What does it mean when Coq expands a function as part of the goal?

0
votes

I was trying to solve the following theorem and got stuck at the last simpl.:

Lemma nonzeros_app : forall l1 l2 : natlist,
  nonzeros (l1 ++ l2) = (nonzeros l1) ++ (nonzeros l2).
Proof.
  intros l1 l2. induction l1 as [| n' l' IHl'].
  -simpl. reflexivity.
  -simpl. 
Qed.

at that point Coq changes the goal from:

1 subgoal (ID 170)

  n' : nat
  l', l2 : natlist
  IHl' : nonzeros (l' ++ l2) = nonzeros l' ++ nonzeros l2
  ============================
  nonzeros ((n' :: l') ++ l2) = nonzeros (n' :: l') ++ nonzeros l2

to:

1 subgoal (ID 185)

  n' : nat
  l', l2 : natlist
  IHl' : nonzeros (l' ++ l2) = nonzeros l' ++ nonzeros l2
  ============================
  match n' with
  | 0 => nonzeros (l' ++ l2)
  | S _ => n' :: nonzeros (l' ++ l2)
  end =
  match n' with
  | 0 => nonzeros l'
  | S _ => n' :: nonzeros l'
  end ++ nonzeros l2

which seems completely mysterious to me. What does it mean when Coq just copy pastes the definition of a function into my goal? What do I even do with this?

Context of Question:

Someone told me that the solution is:

Lemma nonzeros_app : forall l1 l2 : natlist,
  nonzeros (l1 ++ l2) = (nonzeros l1) ++ (nonzeros l2).
Proof.
  intros l1 l2. induction l1.
  - simpl. reflexivity.
  - simpl. { induction n.
             - ...
             - ... }
Qed.

which made me want to understand why they use induction on n since it feels it would never occur to me to use induction there. So I am asking, why? But I realized that before I could ask that why I didn't even understand the proof state before that since it just seemed to copy paste a function to a proof state (which makes no sense to me). So before I asked why use induction there I have to ask what does the proof state before that, maybe that would yield light into why induction on n.

1
coq
crossposted: quora.com/unanswered/…Charlie Parker

1 Answers

1
votes

I am assuming that you have defined nonzeros in the following way (or similar):

Require Import List.
Import ListNotations.


Definition natlist := list nat.

Fixpoint nonzeros (l : natlist) :=
  match l with
  | [] => []
  | 0 :: xs => nonzeros xs
  | x :: xs => x :: nonzeros xs
  end.

So that nonzeros is recursive with structural decreasing on l. Coq's simpl tactic employs a heuristic in which it unfolds definitions of fixpoints if they are applied to a term that has a constructor as the head symbol. In your case, e.g., nonzeros (n' :: l'), the constant nonzeros is followed by a term formed by a constructor, Cons (=::). Coq performs a so-called "delta reduction", replacing the occurrence of nonzero with its definition. Since that definition is a match, you get a match as your new term. Further substitutions do simplify it a bit, but cannot eliminate the two cases: one for zero head and one for nonzero head.
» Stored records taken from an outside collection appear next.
-- pv_equiv track=rewrite | github.com/TheShepherd-ne/my-intervention | 1_1_Prime_Divisior.py | result
-- ===== SOURCE A (Python) =====
-- def result (x, r) :
--
--     maxim = 0
--     bigger = 0
--
--     for i in range( 0, len( r ) ) :
--         if r[ i ] >= maxim :
--             maxim = r[ i ]
--             if x[ i ] >= bigger :
--                 bigger = x[ i ]
--
--     return f"{bigger} {maxim}"
-- ===== SOURCE B (Python) =====
-- def result(x, r):
--     # thresholds[i] = max(0, r[:i]): the running threshold before step i
--     thresholds = [0]
--     for v in r:
--         t = thresholds[-1]
--         thresholds.append(v if v > t else t)
--     # the x-values at the positions whose r-value reaches its threshold
--     qualified = [xi for ri, xi, t in zip(r, x, thresholds) if ri >= t]
--     bigger = max([0] + qualified)
--     return f"{bigger} {thresholds[-1]}"
-- ===== Notes on version B (the rewrite author's own statement) =====
-- stated objective: alternative
-- what changed: A's coupled stateful loop is replaced by building an explicit prefix-maximum threshold table, selecting the qualifying x-values by a filtering comprehension over zip(r, x, thresholds), and taking max([0]+qualified); the answer pair is never threaded through one loop.
import Mathlib
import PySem

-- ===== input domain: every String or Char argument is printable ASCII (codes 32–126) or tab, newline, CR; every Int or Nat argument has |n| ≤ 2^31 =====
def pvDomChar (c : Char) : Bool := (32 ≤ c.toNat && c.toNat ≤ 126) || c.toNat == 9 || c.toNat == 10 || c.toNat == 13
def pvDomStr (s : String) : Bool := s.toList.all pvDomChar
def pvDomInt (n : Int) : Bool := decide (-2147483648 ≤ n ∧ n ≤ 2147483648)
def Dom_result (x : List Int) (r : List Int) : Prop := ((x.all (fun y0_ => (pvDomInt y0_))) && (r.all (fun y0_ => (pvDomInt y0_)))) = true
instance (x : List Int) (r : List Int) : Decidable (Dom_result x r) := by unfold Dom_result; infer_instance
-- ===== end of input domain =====

-- B replaces A's coupled stateful loop by an explicit prefix-maximum threshold table,
-- a filtering pass over zip(r, x, thresholds) and a plain max (objective: alternative).

-- ===== PORT A =====
-- A's loop body: update (maxim, bigger) at index i
def stepA (x r : List Int) (mb : Int × Int) (i : Int) : Int × Int :=
  if PySem.List.pyGetD r i 0 ≥ mb.1 then
    (PySem.List.pyGetD r i 0,
     if PySem.List.pyGetD x i 0 ≥ mb.2 then PySem.List.pyGetD x i 0 else mb.2)
  else mb

def result (x : List Int) (r : List Int) : String :=
  let s := (PySem.List.pyRange 0 (r.length : Int) 1).foldl (stepA x r) ((0 : Int), (0 : Int))
  PySem.Int.toStr s.2 ++ " " ++ PySem.Int.toStr s.1

-- ===== PORT B =====
def result_alt (x : List Int) (r : List Int) : String :=
  -- thresholds[i] = max(0, r[:i]); thresholds[-1] ported as getLastD 0 (the list is never empty)
  let thresholds := r.foldl (fun ts v =>
      let t := ts.getLastD 0
      ts ++ [if v > t then v else t]) [0]
  let qualified := ((r.zip (x.zip thresholds)).filter
      (fun p => decide (p.2.2 ≤ p.1))).map (fun p => p.2.1)
  -- max([0] + qualified) ported as the max-fold over qualified started at 0 (exact)
  let bigger := qualified.foldl max 0
  PySem.Int.toStr bigger ++ " " ++ PySem.Int.toStr (thresholds.getLastD 0)

-- ===== PRECONDITION & SPEC =====
-- Pre_ excludes exactly the inputs on which Python A raises IndexError: some index i ≥ len(x)
-- whose r[i] reaches the running maximum max(0, r[:i]) (B silently skips such i, A raises).
def Pre_result (x : List Int) (r : List Int) : Prop :=
  ∀ i : Nat, i < r.length → x.length ≤ i → r.getD i 0 < (r.take i).foldl max 0
instance (x : List Int) (r : List Int) : Decidable (Pre_result x r) := by
  unfold Pre_result; infer_instance

def pvWitness_result : List Int × List Int := ([3, 1, 4], [2, 2, 1])

def Spec_result (x : List Int) (r : List Int) (out : String) : Prop := out = result_alt x r
instance (x : List Int) (r : List Int) (out : String) : Decidable (Spec_result x r out) := by unfold Spec_result; infer_instance

-- ===== CLAIM (what is proved, stated in full; the proofs are below) =====
def Claim_equal_result : Prop := ∀ (x : List Int) (r : List Int), Dom_result x r → Pre_result x r → Spec_result x r (result x r)

-- ===== LEMMAS AND PROOFS =====

-- the prefix-max scan underlying B's threshold table
def scanMax (c : Int) : List Int → List Int
  | [] => []
  | v :: t => (if v > c then v else c) :: scanMax (if v > c then v else c) t

-- the x-values B selects, expressed with a running threshold
def qual (m : Int) : List (Int × Int) → List Int
  | [] => []
  | (ri, xi) :: t => if ri ≥ m then xi :: qual ri t else qual m t

theorem if_gt_eq_max (c v : Int) : (if v > c then v else c) = max c v := by
  rcases le_or_gt v c with h | h <;> simp [max_def] <;> omega

-- B's threshold fold is the scan
theorem thresholds_eq_scan (r : List Int) :
    ∀ (acc : List Int) (c : Int), acc.getLastD 0 = c →
      r.foldl (fun ts v =>
          let t := ts.getLastD 0
          ts ++ [if v > t then v else t]) acc = acc ++ scanMax c r := by
  induction r with
  | nil => intro acc c _; simp [scanMax]
  | cons v t ih =>
    intro acc c h
    simp only [List.foldl_cons, h, scanMax]
    rw [ih (acc ++ [if v > c then v else c]) (if v > c then v else c) (by simp)]
    simp

-- last entry of the threshold table = fold of max
theorem last_scanMax (r : List Int) :
    ∀ (c d : Int), (c :: scanMax c r).getLastD d = r.foldl max c := by
  induction r with
  | nil => intro c d; simp [scanMax]
  | cons v t ih =>
    intro c d
    simp only [scanMax, List.foldl_cons, if_gt_eq_max]
    rw [List.getLastD_cons]
    exact ih (max c v) c

-- B's filtered comprehension over zip(r, x, thresholds) = the running-threshold selection
theorem zip_filter_eq_qual (r : List Int) :
    ∀ (x : List Int) (c : Int),
      ((r.zip (x.zip (c :: scanMax c r))).filter
          (fun p => decide (p.2.2 ≤ p.1))).map (fun p => p.2.1) = qual c (r.zip x) := by
  induction r with
  | nil => intro x c; simp [qual]
  | cons ri rt ih =>
    intro x c
    cases x with
    | nil => simp [qual]
    | cons xi xt =>
      simp only [scanMax, List.zip_cons_cons, List.filter_cons, qual]
      by_cases h : ri ≥ c
      · have hv : (if ri > c then ri else c) = ri := by omega
        rw [if_pos h]
        simp only [hv, decide_eq_true_eq, h, if_pos]
        simp only [List.map_cons]
        rw [ih xt ri]
      · have hv : (if ri > c then ri else c) = c := by omega
        rw [if_neg h]
        simp only [hv]
        have : ¬ (c ≤ ri) := h
        simp only [decide_eq_false this, if_neg (by simp : ¬ (false = true))]
        rw [ih xt c]

-- the key invariant: A's indexed fold, from index k, computed from the drops
theorem foldA_key (x r : List Int) (hPre : Pre_result x r) :
    ∀ (d k : Nat) (m b : Int), k + d = r.length →
      m = (r.take k).foldl max 0 →
      (PySem.List.pyRange (k : Int) (r.length : Int) 1).foldl (stepA x r) (m, b)
        = ((r.drop k).foldl max m,
           (qual m ((r.drop k).zip (x.drop k))).foldl max b) := by
  intro d
  induction d with
  | zero =>
    intro k m b hk _
    have hk' : k = r.length := by omega
    subst hk'
    rw [PySem.List.pyRange_one_eq_nil (by omega)]
    simp [qual]
  | succ d ih =>
    intro k m b hk hm
    have hklt : k < r.length := by omega
    rw [PySem.List.pyRange_one_cons (by exact_mod_cast hklt)]
    simp only [List.foldl_cons]
    have hstep : stepA x r (m, b) (k : Int)
        = if r[k] ≥ m then (r[k], if PySem.List.pyGetD x (k : Int) 0 ≥ b
              then PySem.List.pyGetD x (k : Int) 0 else b) else (m, b) := by
      simp [stepA, PySem.List.pyGetD_natCast, List.getD_eq_getElem?_getD, hklt]
    have htake : (r.take (k + 1)).foldl max 0 = max m r[k] := by
      rw [← List.take_concat_get' r k hklt, List.foldl_append, hm]; simp
    have hdropr : r.drop k = r[k] :: r.drop (k + 1) :=
      List.drop_eq_getElem_cons hklt
    have hcast : ((k : Int) + 1) = ((k + 1 : Nat) : Int) := by push_cast; ring
    by_cases hge : r[k] ≥ m
    · -- record index: x[k] must exist, else Pre_ is violated
      have hxlt : k < x.length := by
        by_contra hxk
        have := hPre k hklt (by omega)
        rw [List.getD_eq_getElem?_getD, List.getElem?_eq_getElem hklt] at this
        simp at this; omega
      have hdropx : x.drop k = x[k] :: x.drop (k + 1) :=
        List.drop_eq_getElem_cons hxlt
      have hxk : PySem.List.pyGetD x (k : Int) 0 = x[k] := by
        simp [PySem.List.pyGetD_natCast, List.getD_eq_getElem?_getD, hxlt]
      rw [hstep, if_pos hge, hxk, hcast,
        ih (k + 1) r[k] (if x[k] ≥ b then x[k] else b) (by omega)
          (by rw [htake]; omega)]
      rw [hdropr, hdropx, List.zip_cons_cons]
      simp only [qual, if_pos hge, List.foldl_cons]
      have h1 : max m r[k] = r[k] := by omega
      have h2 : (if x[k] ≥ b then x[k] else b) = max b x[k] := by
        rw [max_def]
      rw [h1, h2]
    · -- non-record index: state unchanged
      rw [hstep, if_neg hge, hcast,
        ih (k + 1) m b (by omega) (by rw [htake]; omega)]
      have h1 : max m r[k] = m := by omega
      rw [hdropr]
      simp only [List.foldl_cons, h1]
      congr 1
      cases hx : x.drop k with
      | nil =>
        have : x.drop (k + 1) = [] := by
          have := congrArg List.length hx
          simp at this
          rw [List.drop_eq_nil_iff]; omega
        rw [this]; simp
      | cons xk xt =>
        have hxlt : k < x.length := by
          by_contra hxk
          rw [List.drop_eq_nil_iff.mpr (by omega)] at hx
          simp at hx
        rw [List.drop_eq_getElem_cons hxlt] at hx
        rw [← hx, List.zip_cons_cons]
        simp [qual, hge]

-- ===== VERDICT (by name: the statement is the Claim_ definition above) =====
theorem result_spec : Claim_equal_result := by
  intro x r _ hPre
  unfold Spec_result
  have hK := foldA_key x r hPre r.length 0 0 0 (by omega) (by simp)
  simp only [Nat.cast_zero, List.drop_zero] at hK
  have hT := thresholds_eq_scan r [0] 0 (by simp)
  simp only [List.singleton_append] at hT
  have hQ := zip_filter_eq_qual r x 0
  have hL := last_scanMax r 0 0
  simp only [result, result_alt, hK, hT, hQ, hL]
Same happens to the occurrence nonzeros ((n' :: l') ++ l2), which is first simplified to nonzeros (n' :: (l' ++ l2)), so that again, the head of the argument is Cons.

If you want to avoid exposing match expressions when simplifying, you can put the following directive after the definition of nonzeros:

Arguments nonzeros l : simpl nomatch.

This specifically tells simpl to avoid expanding a term if this will end up exposing a match at the location of the change.

As for the induction used by your friend here: it is applied to force a case split over n', so that each case (n' = 0, n' = S _) can be handled separately. Indeed, induction is not needed here. A simple case split (case n') will do the same.